*What to work on:* Repeat exactly the lines below that lie between the line with "rw [PySem.List.pyRange_one_eq_nil (by" and the line with "exact ih (i + 1)", counting both of those lines as part of the answer.

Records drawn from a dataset

-- pv_equiv track=rewrite | github.com/ve-i-uj/leetcode | leetcode/pyleetcode/pyleetcode/easy/binary_tree_postorder_traversal.py | normalize_vals
-- ===== SOURCE A (Python) =====
-- from typing import Optional, List
--
-- def normalize_vals(vals: list[Optional[int]]) -> list[Optional[int]]:
--     i = 0
--     if not vals or vals[i] is None:
--         return []
--
--     res = vals[:]
--     stack = []
--     while i < len(vals):
--         if vals[i] is None:
--             i1 = 2 * i + 1
--             i2 = 2 * i + 2
--             if i1 < len(res):
--                 res.insert(i1, None)
--             if i2 < len(res):
--                 res.insert(i2, None)
--         i += 1
--
--     return res
-- ===== SOURCE B (Python) =====
-- from typing import Optional, List
--
-- def normalize_vals(vals: list[Optional[int]]) -> list[Optional[int]]:
--     if not vals or vals[0] is None:
--         return []
--     n = len(vals)
--     out = []
--     s = 0      # next original element to copy
--     ins = 0    # number of Nones inserted so far
--     for i in range(n):
--         if vals[i] is None:
--             for q in (2 * i + 1, 2 * i + 2):
--                 if q < n + ins:
--                     while len(out) < q:
--                         out.append(vals[s])
--                         s += 1
--                     out.append(None)
--                     ins += 1
--     out.extend(vals[s:])
--     return out
-- ===== Notes on version B (the rewrite author's own statement) =====
-- stated objective: faster
-- what changed: A repeatedly calls list.insert in the middle of a growing list (each insert shifts the whole tail); B exploits that the insert positions 2i+1, 2i+2 are strictly increasing and builds the result in one forward pass, copying each original element once and emitting the inserted Nones at their target positions with a running insertion counter.
import Mathlib
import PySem

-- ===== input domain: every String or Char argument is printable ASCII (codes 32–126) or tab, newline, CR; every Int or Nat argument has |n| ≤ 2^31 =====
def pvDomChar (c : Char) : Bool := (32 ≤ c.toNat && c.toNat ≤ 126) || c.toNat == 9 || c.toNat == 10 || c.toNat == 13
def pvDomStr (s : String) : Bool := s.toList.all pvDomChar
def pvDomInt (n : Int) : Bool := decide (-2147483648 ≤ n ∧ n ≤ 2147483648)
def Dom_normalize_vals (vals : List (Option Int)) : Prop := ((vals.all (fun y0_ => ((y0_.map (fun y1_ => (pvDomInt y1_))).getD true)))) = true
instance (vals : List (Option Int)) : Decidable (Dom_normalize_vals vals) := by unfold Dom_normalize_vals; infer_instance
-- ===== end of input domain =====

-- B replaces A's repeated mid-list list.insert calls (quadratic) by a single forward pass
-- that copies the original elements once and emits the inserted Nones at their (monotonically
-- increasing) target positions, tracking a running insertion count.

-- ===== PORT A =====
-- body of A's while-loop for one index i (two conditional mid-list inserts)
def stepA (vals : List (Option Int)) (res : List (Option Int)) (i : Int) : List (Option Int) :=
  if PySem.List.pyGetD vals i (some 0) = none then
    let i1 : Int := 2 * i + 1
    let i2 : Int := 2 * i + 2
    let res1 := if i1 < (res.length : Int) then PySem.List.insert res i1 none else res
    let res2 := if i2 < (res1.length : Int) then PySem.List.insert res1 i2 none else res1
    res2
  else res

def normalize_vals (vals : List (Option Int)) : List (Option Int) :=
  if vals = [] ∨ PySem.List.pyGetD vals 0 (some 0) = none then []
  else (PySem.List.pyRange 0 (vals.length : Int) 1).foldl (stepA vals) vals

-- ===== PORT B =====
-- B's inner while-loop: copy original elements vals[s], vals[s+1], … until out has length q
def fillB (vals : List (Option Int)) (q : Nat) (out : List (Option Int)) (s : Nat) :
    List (Option Int) × Nat :=
  if out.length < q then
    fillB vals q (out ++ [PySem.List.pyGetD vals (s : Int) none]) (s + 1)
  else (out, s)
termination_by q - out.length
decreasing_by simp; omega

-- B's per-position step: state (out, s, ins); emit a None at target position q if in range
def stepB (vals : List (Option Int)) (n : Nat) (st : List (Option Int) × Nat × Nat) (q : Nat) :
    List (Option Int) × Nat × Nat :=
  if q < n + st.2.2 then
    let fs := fillB vals q st.1 st.2.1
    (fs.1 ++ [none], fs.2, st.2.2 + 1)
  else st

-- B's outer for-loop body for index i
def stepOuterB (vals : List (Option Int)) (st : List (Option Int) × Nat × Nat) (i : Nat) :
    List (Option Int) × Nat × Nat :=
  if PySem.List.pyGetD vals (i : Int) (some 0) = none then
    [2 * i + 1, 2 * i + 2].foldl (stepB vals vals.length) st
  else st

def normalize_vals_alt (vals : List (Option Int)) : List (Option Int) :=
  if vals = [] ∨ PySem.List.pyGetD vals 0 (some 0) = none then []
  else
    let st := (List.range vals.length).foldl (stepOuterB vals) ([], 0, 0)
    st.1 ++ vals.drop st.2.1

-- ===== PRECONDITION & SPEC =====
def Spec_normalize_vals (vals : List (Option Int)) (out : List (Option Int)) : Prop := out = normalize_vals_alt vals
instance (vals : List (Option Int)) (out : List (Option Int)) : Decidable (Spec_normalize_vals vals out) := by unfold Spec_normalize_vals; infer_instance

-- ===== CLAIM (what is proved, stated in full; the proofs are below) =====
def Claim_equal_normalize_vals : Prop := ∀ (vals : List (Option Int)), Dom_normalize_vals vals → Spec_normalize_vals vals (normalize_vals vals)

-- ===== LEMMAS AND PROOFS =====

-- Invariant tying A's list `res` to B's state (out, s, ins) before processing index i
def InvAB (vals out : List (Option Int)) (s ins i : Nat) (res : List (Option Int)) : Prop :=
  res = out ++ vals.drop s ∧ out.length = s + ins ∧ s ≤ vals.length ∧ out.length ≤ 2 * i + 1

lemma fillB_spec (vals : List (Option Int)) (q : Nat) :
    ∀ (d out : _) (s : Nat), q - out.length = d → out.length ≤ q →
      q ≤ out.length + (vals.length - s) →
      fillB vals q out s = (out ++ (vals.drop s).take d, s + d) := by
  intro d
  induction d with
  | zero =>
    intro out s hd hle _
    rw [fillB]
    simp only [if_neg (by omega : ¬ out.length < q)]
    simp
  | succ d ih =>
    intro out s hd hle hroom
    have hlt : out.length < q := by omega
    have hs : s < vals.length := by omega
    rw [fillB, if_pos hlt]
    rw [ih (out ++ [PySem.List.pyGetD vals (s : Int) none]) (s + 1)
        (by simp; omega) (by simp; omega) (by simp; omega)]
    have hget : PySem.List.pyGetD vals (s : Int) none = vals[s] := by
      rw [PySem.List.pyGetD_natCast]
      simp [List.getD_eq_getElem?_getD, hs]
    have hdrop : vals.drop s = vals[s] :: vals.drop (s + 1) := (List.getElem_cons_drop hs).symm
    rw [hget, hdrop]
    refine congrArg₂ Prod.mk ?_ (by omega)
    rw [List.take_succ_cons, List.append_assoc]
    rfl

-- one in-range insert of A corresponds to one stepB emission of B
lemma insert_spec (vals out : List (Option Int)) (s ins q : Nat)
    (hl : out.length = s + ins) (hs : s ≤ vals.length) (hoq : out.length ≤ q)
    (hg : q < vals.length + ins) :
    PySem.List.insert (out ++ vals.drop s) (q : Int) none
      = ((fillB vals q out s).1 ++ [none]) ++ vals.drop (fillB vals q out s).2
    ∧ (fillB vals q out s).1.length = q
    ∧ (fillB vals q out s).2 = q - ins := by
  have hld : (vals.drop s).length = vals.length - s := List.length_drop
  have hlen : (out ++ vals.drop s).length = vals.length + ins := by
    rw [List.length_append, hld]; omega
  have hfill := fillB_spec vals q (q - out.length) out s rfl hoq (by omega)
  rw [hfill]
  refine ⟨?_, ?_, ?_⟩
  · rw [PySem.List.insert_natCast _ _ _ (by omega)]
    rw [List.take_append, List.drop_append]
    rw [List.take_of_length_le hoq, List.drop_eq_nil_of_le hoq]
    have hdd : (vals.drop s).drop (q - out.length) = vals.drop (s + (q - out.length)) := by
      rw [List.drop_drop]
    rw [hdd]
    simp [List.append_assoc]
  · rw [List.length_append, List.length_take, hld]; omega
  · omega

-- one loop iteration: InvAB is preserved and A's step equals B's step
lemma stepB_pos (vals : List (Option Int)) (n : Nat) (out : List (Option Int)) (s ins q : Nat)
    (h : q < n + ins) :
    stepB vals n (out, s, ins) q
      = ((fillB vals q out s).1 ++ [none], (fillB vals q out s).2, ins + 1) := by
  simp [stepB, h]

lemma stepB_neg (vals : List (Option Int)) (n : Nat) (out : List (Option Int)) (s ins q : Nat)
    (h : ¬ q < n + ins) : stepB vals n (out, s, ins) q = (out, s, ins) := by
  simp [stepB, h]

lemma step_spec (vals out : List (Option Int)) (s ins i : Nat) (res : List (Option Int))
    (hInv : InvAB vals out s ins i res) :
    InvAB vals (stepOuterB vals (out, s, ins) i).1 (stepOuterB vals (out, s, ins) i).2.1
      (stepOuterB vals (out, s, ins) i).2.2 (i + 1) (stepA vals res (i : Int)) := by
  obtain ⟨hres, hl, hs, hb⟩ := hInv
  have hreslen : res.length = vals.length + ins := by
    subst hres; simp [List.length_drop]; omega
  unfold stepA stepOuterB
  by_cases hv : PySem.List.pyGetD vals (i : Int) (some 0) = none
  · rw [if_pos hv, if_pos hv]
    simp only [List.foldl_cons, List.foldl_nil]
    set q1 : Nat := 2 * i + 1 with hq1def
    set q2 : Nat := 2 * i + 2 with hq2def
    have hcast1 : (2 * (i : Int) + 1) = ((q1 : Nat) : Int) := by rw [hq1def]; push_cast; ring
    have hcast2 : (2 * (i : Int) + 2) = ((q2 : Nat) : Int) := by rw [hq2def]; push_cast; ring
    by_cases hg1 : q1 < vals.length + ins
    · -- A's first guard true ↔ B's first guard true
      have hA1 : (2 * (i:Int) + 1) < (res.length : Int) := by
        rw [hreslen]; push_cast; omega
      rw [if_pos hA1]
      rw [stepB_pos vals vals.length out s ins q1 hg1]
      have hoq1 : out.length ≤ q1 := by omega
      obtain ⟨he1, hlen1, hs1⟩ := insert_spec vals out s ins q1 hl hs hoq1 hg1
      rw [hres, hcast1, he1]
      set out1 := (fillB vals q1 out s).1 ++ [none] with hout1
      set s1 := (fillB vals q1 out s).2 with hs1def
      have hlout1 : out1.length = q1 + 1 := by simp [hout1, hlen1]
      have hs1le : s1 ≤ vals.length := by omega
      have hl1 : out1.length = s1 + (ins + 1) := by omega
      have hres1len : (out1 ++ vals.drop s1).length = vals.length + (ins + 1) := by
        simp [List.length_drop]; omega
      by_cases hg2 : q2 < vals.length + (ins + 1)
      · have hA2 : (2 * (i:Int) + 2) < ((out1 ++ vals.drop s1).length : Int) := by
          rw [hres1len]; push_cast; omega
        rw [if_pos hA2]
        rw [stepB_pos vals vals.length out1 s1 (ins + 1) q2 hg2]
        have hoq2 : out1.length ≤ q2 := by omega
        obtain ⟨he2, hlen2, hs2⟩ := insert_spec vals out1 s1 (ins + 1) q2 hl1 hs1le hoq2 hg2
        rw [hcast2, he2]
        refine ⟨rfl, ?_, ?_, ?_⟩
        · show ((fillB vals q2 out1 s1).1 ++ [none]).length = (fillB vals q2 out1 s1).2 + (ins + 1 + 1)
          simp only [List.length_append, List.length_cons, List.length_nil, hlen2, hs2]; omega
        · show (fillB vals q2 out1 s1).2 ≤ vals.length
          rw [hs2]; omega
        · show ((fillB vals q2 out1 s1).1 ++ [none]).length ≤ 2 * (i + 1) + 1
          simp only [List.length_append, List.length_cons, List.length_nil, hlen2]; omega
      · have hA2 : ¬ ((2 * (i:Int) + 2) < ((out1 ++ vals.drop s1).length : Int)) := by
          rw [hres1len]; push_cast; omega
        rw [if_neg hA2]
        rw [stepB_neg vals vals.length out1 s1 (ins + 1) q2 hg2]
        refine ⟨rfl, hl1, hs1le, ?_⟩
        show out1.length ≤ 2 * (i + 1) + 1
        omega
    · -- first guard false on both sides; second then false too
      have hA1 : ¬ ((2 * (i:Int) + 1) < (res.length : Int)) := by
        rw [hreslen]; push_cast; omega
      rw [if_neg hA1]
      have hA2 : ¬ ((2 * (i:Int) + 2) < (res.length : Int)) := by
        rw [hreslen]; push_cast; omega
      rw [if_neg hA2]
      rw [stepB_neg vals vals.length out s ins q1 hg1]
      rw [stepB_neg vals vals.length out s ins q2 (by omega)]
      refine ⟨hres, hl, hs, ?_⟩
      show out.length ≤ 2 * (i + 1) + 1
      omega
  · rw [if_neg hv, if_neg hv]
    refine ⟨hres, hl, hs, ?_⟩
    show out.length ≤ 2 * (i + 1) + 1
    omega

-- the two loops agree from any index i on, given the invariant
lemma loops_eq (vals : List (Option Int)) :
    ∀ (k i : Nat) (out : List (Option Int)) (s ins : Nat) (res : List (Option Int)),
      i + k = vals.length → InvAB vals out s ins i res →
      (PySem.List.pyRange (i : Int) (vals.length : Int) 1).foldl (stepA vals) res
        = (let st := (List.range' i k).foldl (stepOuterB vals) (out, s, ins)
           st.1 ++ vals.drop st.2.1) := by
  intro k
  induction k with
  | zero =>
    intro i out s ins res hik hInv
    rw [PySem.List.pyRange_one_eq_nil (by omega)]
    simpa using hInv.1
  | succ k ih =>
    intro i out s ins res hik hInv
    have hi : i < vals.length := by omega
    rw [PySem.List.pyRange_one_cons (by exact_mod_cast hi), List.range'_succ]
    simp only [List.foldl_cons]
    have hstep := step_spec vals out s ins i res hInv
    have hcast : ((i : Int) + 1) = (((i + 1 : Nat)) : Int) := by push_cast; ring
    rw [hcast]
    exact ih (i + 1)
      (stepOuterB vals (out, s, ins) i).1
      (stepOuterB vals (out, s, ins) i).2.1
      (stepOuterB vals (out, s, ins) i).2.2
      (stepA vals res (i : Int)) (by omega) hstep

-- ===== VERDICT (by name: the statement is the Claim_ definition above) =====
theorem normalize_vals_spec : Claim_equal_normalize_vals := by
  intro vals _
  unfold Spec_normalize_vals normalize_vals normalize_vals_alt
  by_cases h : vals = [] ∨ PySem.List.pyGetD vals 0 (some 0) = none
  · rw [if_pos h, if_pos h]
  · rw [if_neg h, if_neg h]
    have h0 : (0 : Int) = ((0 : Nat) : Int) := rfl
    rw [List.range_eq_range', h0]
    exact loops_eq vals vals.length 0 [] 0 0 vals (by omega)
      ⟨by simp, rfl, by omega, by simp⟩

*Answer for the task:*
    rw [PySem.List.pyRange_one_eq_nil (by omega)]
    simpa using hInv.1
  | succ k ih =>
    intro i out s ins res hik hInv
    have hi : i < vals.length := by omega
    rw [PySem.List.pyRange_one_cons (by exact_mod_cast hi), List.range'_succ]
    simp only [List.foldl_cons]
    have hstep := step_spec vals out s ins i res hInv
    have hcast : ((i : Int) + 1) = (((i + 1 : Nat)) : Int) := by push_cast; ring
    rw [hcast]
    exact ih (i + 1)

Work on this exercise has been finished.